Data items
########################################

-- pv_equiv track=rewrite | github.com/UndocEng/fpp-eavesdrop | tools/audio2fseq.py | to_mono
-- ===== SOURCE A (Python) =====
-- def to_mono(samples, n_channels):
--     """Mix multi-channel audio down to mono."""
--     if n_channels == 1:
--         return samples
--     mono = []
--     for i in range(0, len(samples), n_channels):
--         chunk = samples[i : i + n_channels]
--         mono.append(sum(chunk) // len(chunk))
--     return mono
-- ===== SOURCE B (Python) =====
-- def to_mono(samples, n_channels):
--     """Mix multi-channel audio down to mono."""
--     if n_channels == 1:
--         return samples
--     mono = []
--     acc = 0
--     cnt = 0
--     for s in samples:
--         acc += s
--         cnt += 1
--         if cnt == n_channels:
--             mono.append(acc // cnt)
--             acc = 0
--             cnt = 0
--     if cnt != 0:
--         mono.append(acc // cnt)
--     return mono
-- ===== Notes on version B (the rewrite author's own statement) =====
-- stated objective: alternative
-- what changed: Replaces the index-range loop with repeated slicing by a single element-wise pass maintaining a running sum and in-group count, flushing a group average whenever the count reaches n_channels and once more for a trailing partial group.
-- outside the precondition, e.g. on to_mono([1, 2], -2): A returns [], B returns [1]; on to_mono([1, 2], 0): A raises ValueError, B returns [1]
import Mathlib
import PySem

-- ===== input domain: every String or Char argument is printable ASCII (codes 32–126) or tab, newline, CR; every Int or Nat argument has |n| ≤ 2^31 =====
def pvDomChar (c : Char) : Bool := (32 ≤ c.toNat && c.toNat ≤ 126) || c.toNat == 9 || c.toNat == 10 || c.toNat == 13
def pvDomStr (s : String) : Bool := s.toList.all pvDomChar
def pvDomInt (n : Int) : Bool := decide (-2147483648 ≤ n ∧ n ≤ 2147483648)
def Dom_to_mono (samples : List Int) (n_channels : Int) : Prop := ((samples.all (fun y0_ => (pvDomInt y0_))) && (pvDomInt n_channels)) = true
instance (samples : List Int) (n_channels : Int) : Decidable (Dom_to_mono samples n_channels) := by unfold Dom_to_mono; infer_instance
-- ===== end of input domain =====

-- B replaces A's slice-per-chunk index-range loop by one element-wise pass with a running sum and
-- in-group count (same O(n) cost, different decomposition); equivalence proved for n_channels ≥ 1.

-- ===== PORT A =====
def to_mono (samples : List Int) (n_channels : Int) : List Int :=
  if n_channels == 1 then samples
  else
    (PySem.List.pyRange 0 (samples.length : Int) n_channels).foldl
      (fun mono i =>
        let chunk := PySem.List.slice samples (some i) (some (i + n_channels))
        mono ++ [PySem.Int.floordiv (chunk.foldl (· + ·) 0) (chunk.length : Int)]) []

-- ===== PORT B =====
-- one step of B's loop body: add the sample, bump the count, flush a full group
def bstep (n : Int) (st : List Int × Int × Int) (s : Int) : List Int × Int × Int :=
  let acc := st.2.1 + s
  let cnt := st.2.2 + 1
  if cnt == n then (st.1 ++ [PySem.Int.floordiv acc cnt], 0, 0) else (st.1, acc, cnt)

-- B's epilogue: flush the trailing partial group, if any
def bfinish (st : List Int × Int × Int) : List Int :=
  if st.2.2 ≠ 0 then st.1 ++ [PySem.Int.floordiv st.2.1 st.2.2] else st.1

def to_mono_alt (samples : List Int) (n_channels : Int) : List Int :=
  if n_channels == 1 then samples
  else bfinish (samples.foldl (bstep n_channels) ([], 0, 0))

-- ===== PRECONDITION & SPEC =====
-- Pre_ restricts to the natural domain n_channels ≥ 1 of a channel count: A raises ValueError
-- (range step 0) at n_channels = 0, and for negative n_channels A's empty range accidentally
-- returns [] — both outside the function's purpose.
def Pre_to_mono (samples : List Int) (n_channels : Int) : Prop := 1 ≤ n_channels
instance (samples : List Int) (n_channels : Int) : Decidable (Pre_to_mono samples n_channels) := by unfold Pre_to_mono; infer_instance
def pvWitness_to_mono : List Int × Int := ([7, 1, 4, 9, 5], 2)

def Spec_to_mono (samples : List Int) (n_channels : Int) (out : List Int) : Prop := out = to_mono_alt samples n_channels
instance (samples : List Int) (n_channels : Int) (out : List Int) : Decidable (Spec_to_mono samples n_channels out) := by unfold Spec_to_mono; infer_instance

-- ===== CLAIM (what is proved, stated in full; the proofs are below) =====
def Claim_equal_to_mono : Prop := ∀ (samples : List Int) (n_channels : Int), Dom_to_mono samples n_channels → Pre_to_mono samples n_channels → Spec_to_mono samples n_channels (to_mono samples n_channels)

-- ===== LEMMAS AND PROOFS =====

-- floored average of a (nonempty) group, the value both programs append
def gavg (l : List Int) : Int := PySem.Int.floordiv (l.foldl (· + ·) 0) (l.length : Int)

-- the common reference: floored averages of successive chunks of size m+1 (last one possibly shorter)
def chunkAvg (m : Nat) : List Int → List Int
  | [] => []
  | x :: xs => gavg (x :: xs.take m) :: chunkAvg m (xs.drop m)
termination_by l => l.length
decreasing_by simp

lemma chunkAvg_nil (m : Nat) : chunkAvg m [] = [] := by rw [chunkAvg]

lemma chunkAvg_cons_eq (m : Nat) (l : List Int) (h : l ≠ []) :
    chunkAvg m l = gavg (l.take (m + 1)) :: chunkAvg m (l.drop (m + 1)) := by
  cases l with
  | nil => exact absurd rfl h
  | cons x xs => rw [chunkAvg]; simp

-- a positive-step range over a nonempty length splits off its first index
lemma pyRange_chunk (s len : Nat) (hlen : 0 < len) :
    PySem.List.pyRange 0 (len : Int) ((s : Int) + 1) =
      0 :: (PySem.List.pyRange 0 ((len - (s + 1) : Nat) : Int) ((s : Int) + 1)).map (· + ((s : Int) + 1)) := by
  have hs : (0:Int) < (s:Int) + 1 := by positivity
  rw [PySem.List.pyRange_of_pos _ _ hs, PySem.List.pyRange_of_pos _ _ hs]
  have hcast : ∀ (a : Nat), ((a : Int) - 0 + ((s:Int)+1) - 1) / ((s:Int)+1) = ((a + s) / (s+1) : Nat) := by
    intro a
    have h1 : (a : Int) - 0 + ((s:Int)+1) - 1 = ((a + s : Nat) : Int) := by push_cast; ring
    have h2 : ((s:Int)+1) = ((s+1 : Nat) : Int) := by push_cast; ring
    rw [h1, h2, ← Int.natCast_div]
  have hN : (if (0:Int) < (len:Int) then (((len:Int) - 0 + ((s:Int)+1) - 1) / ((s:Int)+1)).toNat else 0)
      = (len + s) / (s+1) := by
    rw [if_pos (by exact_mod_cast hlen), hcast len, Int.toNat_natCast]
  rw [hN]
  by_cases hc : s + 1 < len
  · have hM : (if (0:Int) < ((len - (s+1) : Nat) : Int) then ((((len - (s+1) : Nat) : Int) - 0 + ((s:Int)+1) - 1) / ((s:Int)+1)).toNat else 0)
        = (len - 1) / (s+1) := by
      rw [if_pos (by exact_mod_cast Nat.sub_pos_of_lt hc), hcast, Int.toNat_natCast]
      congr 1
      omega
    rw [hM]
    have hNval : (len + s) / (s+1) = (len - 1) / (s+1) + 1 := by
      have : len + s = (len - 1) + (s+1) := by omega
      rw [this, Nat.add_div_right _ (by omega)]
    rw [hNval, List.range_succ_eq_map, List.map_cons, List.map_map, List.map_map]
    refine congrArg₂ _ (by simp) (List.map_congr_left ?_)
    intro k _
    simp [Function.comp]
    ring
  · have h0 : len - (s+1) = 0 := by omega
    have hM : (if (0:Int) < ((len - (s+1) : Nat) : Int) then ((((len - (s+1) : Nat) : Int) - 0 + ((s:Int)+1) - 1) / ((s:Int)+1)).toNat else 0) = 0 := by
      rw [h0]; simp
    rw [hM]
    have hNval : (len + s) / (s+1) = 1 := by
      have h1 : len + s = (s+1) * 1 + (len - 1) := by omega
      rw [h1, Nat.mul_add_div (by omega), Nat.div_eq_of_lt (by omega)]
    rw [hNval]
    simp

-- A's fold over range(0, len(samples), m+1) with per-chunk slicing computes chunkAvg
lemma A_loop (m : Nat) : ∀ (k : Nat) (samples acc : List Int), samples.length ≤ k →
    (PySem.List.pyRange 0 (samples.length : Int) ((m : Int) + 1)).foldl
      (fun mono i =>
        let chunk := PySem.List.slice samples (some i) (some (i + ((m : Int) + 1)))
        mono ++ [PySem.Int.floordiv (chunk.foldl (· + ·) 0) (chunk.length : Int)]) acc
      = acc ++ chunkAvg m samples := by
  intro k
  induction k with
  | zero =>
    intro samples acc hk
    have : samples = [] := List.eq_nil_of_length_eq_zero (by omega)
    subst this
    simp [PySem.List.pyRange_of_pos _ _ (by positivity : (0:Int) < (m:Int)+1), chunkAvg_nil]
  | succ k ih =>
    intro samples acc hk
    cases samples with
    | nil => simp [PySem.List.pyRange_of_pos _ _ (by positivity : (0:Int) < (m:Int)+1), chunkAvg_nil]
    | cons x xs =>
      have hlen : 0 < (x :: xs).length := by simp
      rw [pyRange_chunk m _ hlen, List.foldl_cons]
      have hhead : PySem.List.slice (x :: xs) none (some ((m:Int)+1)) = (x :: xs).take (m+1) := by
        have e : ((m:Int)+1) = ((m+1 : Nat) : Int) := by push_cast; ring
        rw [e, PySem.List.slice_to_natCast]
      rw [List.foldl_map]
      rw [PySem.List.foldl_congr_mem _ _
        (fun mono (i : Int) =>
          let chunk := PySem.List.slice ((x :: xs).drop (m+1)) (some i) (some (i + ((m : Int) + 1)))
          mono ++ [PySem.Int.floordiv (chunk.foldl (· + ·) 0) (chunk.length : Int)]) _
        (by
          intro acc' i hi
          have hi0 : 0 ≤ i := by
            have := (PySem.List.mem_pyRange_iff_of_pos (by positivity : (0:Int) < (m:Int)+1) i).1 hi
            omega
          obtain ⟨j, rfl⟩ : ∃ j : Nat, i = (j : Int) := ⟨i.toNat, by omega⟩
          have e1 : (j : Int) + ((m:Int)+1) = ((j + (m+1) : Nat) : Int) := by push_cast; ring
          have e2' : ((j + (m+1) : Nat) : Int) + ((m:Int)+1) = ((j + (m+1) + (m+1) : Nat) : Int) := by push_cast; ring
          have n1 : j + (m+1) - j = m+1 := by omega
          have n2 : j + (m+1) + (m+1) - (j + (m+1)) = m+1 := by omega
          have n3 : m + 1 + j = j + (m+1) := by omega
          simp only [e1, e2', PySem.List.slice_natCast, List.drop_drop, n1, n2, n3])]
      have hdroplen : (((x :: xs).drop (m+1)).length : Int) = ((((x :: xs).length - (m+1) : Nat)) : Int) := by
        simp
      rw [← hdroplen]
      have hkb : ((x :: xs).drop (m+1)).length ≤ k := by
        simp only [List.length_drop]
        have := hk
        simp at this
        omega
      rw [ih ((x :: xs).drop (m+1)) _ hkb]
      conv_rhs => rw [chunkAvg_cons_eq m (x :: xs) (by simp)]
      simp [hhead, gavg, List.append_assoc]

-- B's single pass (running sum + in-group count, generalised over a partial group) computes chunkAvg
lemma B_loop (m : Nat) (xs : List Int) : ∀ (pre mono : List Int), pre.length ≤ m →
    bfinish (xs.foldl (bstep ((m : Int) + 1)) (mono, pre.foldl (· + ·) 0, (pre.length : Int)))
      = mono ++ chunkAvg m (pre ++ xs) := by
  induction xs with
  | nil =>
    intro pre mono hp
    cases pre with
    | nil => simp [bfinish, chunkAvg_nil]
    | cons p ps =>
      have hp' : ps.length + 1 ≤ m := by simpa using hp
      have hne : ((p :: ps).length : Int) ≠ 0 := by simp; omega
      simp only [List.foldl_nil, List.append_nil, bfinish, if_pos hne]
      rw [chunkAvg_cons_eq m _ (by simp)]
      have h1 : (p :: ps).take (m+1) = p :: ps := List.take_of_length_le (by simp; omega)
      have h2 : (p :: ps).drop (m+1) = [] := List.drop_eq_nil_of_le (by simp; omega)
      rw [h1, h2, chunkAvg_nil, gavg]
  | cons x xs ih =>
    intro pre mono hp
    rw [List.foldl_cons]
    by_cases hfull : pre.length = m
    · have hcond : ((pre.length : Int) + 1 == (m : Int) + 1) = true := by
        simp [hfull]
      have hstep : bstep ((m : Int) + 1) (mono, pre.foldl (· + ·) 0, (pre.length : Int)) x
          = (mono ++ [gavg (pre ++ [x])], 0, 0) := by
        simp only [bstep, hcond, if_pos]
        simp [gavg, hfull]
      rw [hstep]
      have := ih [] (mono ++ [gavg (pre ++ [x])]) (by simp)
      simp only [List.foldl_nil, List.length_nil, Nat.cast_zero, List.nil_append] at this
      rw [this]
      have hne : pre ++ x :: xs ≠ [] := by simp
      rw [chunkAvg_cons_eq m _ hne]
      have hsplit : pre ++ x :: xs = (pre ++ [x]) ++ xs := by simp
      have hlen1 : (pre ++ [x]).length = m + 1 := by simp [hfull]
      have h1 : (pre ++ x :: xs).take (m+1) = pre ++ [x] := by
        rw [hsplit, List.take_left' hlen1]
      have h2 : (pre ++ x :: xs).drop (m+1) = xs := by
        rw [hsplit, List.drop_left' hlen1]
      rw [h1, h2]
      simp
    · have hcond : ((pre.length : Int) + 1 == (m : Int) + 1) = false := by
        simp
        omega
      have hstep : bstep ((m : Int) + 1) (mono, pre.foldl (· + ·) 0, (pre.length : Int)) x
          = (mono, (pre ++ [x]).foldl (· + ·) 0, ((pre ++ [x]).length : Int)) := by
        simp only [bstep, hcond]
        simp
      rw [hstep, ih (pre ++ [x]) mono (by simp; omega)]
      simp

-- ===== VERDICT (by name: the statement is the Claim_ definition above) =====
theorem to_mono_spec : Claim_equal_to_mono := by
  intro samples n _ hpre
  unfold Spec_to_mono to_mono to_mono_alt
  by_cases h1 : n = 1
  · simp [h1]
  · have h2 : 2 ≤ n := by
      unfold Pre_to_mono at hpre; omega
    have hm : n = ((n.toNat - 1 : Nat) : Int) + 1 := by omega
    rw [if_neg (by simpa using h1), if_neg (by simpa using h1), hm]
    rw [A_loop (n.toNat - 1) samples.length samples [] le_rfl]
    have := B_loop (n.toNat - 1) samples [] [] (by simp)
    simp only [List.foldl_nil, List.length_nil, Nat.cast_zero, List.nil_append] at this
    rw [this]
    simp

########################################

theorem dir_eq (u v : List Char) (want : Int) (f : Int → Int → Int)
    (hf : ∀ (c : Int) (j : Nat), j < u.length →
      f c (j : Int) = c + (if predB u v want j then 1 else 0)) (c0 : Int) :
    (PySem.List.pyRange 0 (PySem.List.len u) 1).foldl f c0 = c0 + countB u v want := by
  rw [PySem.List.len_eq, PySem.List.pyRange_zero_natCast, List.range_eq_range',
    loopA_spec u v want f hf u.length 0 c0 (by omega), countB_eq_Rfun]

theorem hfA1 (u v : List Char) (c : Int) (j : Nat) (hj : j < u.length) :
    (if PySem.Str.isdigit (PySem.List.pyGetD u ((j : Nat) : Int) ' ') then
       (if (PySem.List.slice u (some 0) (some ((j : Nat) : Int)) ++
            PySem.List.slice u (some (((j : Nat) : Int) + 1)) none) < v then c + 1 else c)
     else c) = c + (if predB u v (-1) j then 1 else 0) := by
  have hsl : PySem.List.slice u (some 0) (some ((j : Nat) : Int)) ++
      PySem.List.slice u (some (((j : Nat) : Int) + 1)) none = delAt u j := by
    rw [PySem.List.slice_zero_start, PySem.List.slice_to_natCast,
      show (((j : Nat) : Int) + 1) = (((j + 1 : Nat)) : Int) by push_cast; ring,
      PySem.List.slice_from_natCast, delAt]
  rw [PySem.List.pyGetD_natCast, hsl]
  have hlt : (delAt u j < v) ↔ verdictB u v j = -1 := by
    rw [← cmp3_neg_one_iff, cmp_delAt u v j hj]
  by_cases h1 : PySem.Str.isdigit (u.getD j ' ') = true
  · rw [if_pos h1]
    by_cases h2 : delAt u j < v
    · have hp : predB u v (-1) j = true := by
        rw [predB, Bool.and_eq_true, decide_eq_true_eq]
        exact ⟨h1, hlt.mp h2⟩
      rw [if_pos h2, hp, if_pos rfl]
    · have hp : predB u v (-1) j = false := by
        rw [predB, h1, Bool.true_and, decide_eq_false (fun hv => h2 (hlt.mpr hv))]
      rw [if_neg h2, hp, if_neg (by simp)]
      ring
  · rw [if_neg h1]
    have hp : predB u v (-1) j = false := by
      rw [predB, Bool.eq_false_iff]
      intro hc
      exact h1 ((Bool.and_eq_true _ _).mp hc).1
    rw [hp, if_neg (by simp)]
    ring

########################################

What you need to do — In the entries above, restate word for word the lines between the one holding "-- (range step" and the one holding "def Pre_to_mono (samples", inclusive, and nothing besides.

Answer below —
-- (range step 0) at n_channels = 0, and for negative n_channels A's empty range accidentally
-- returns [] — both outside the function's purpose.
def Pre_to_mono (samples : List Int) (n_channels : Int) : Prop := 1 ≤ n_channels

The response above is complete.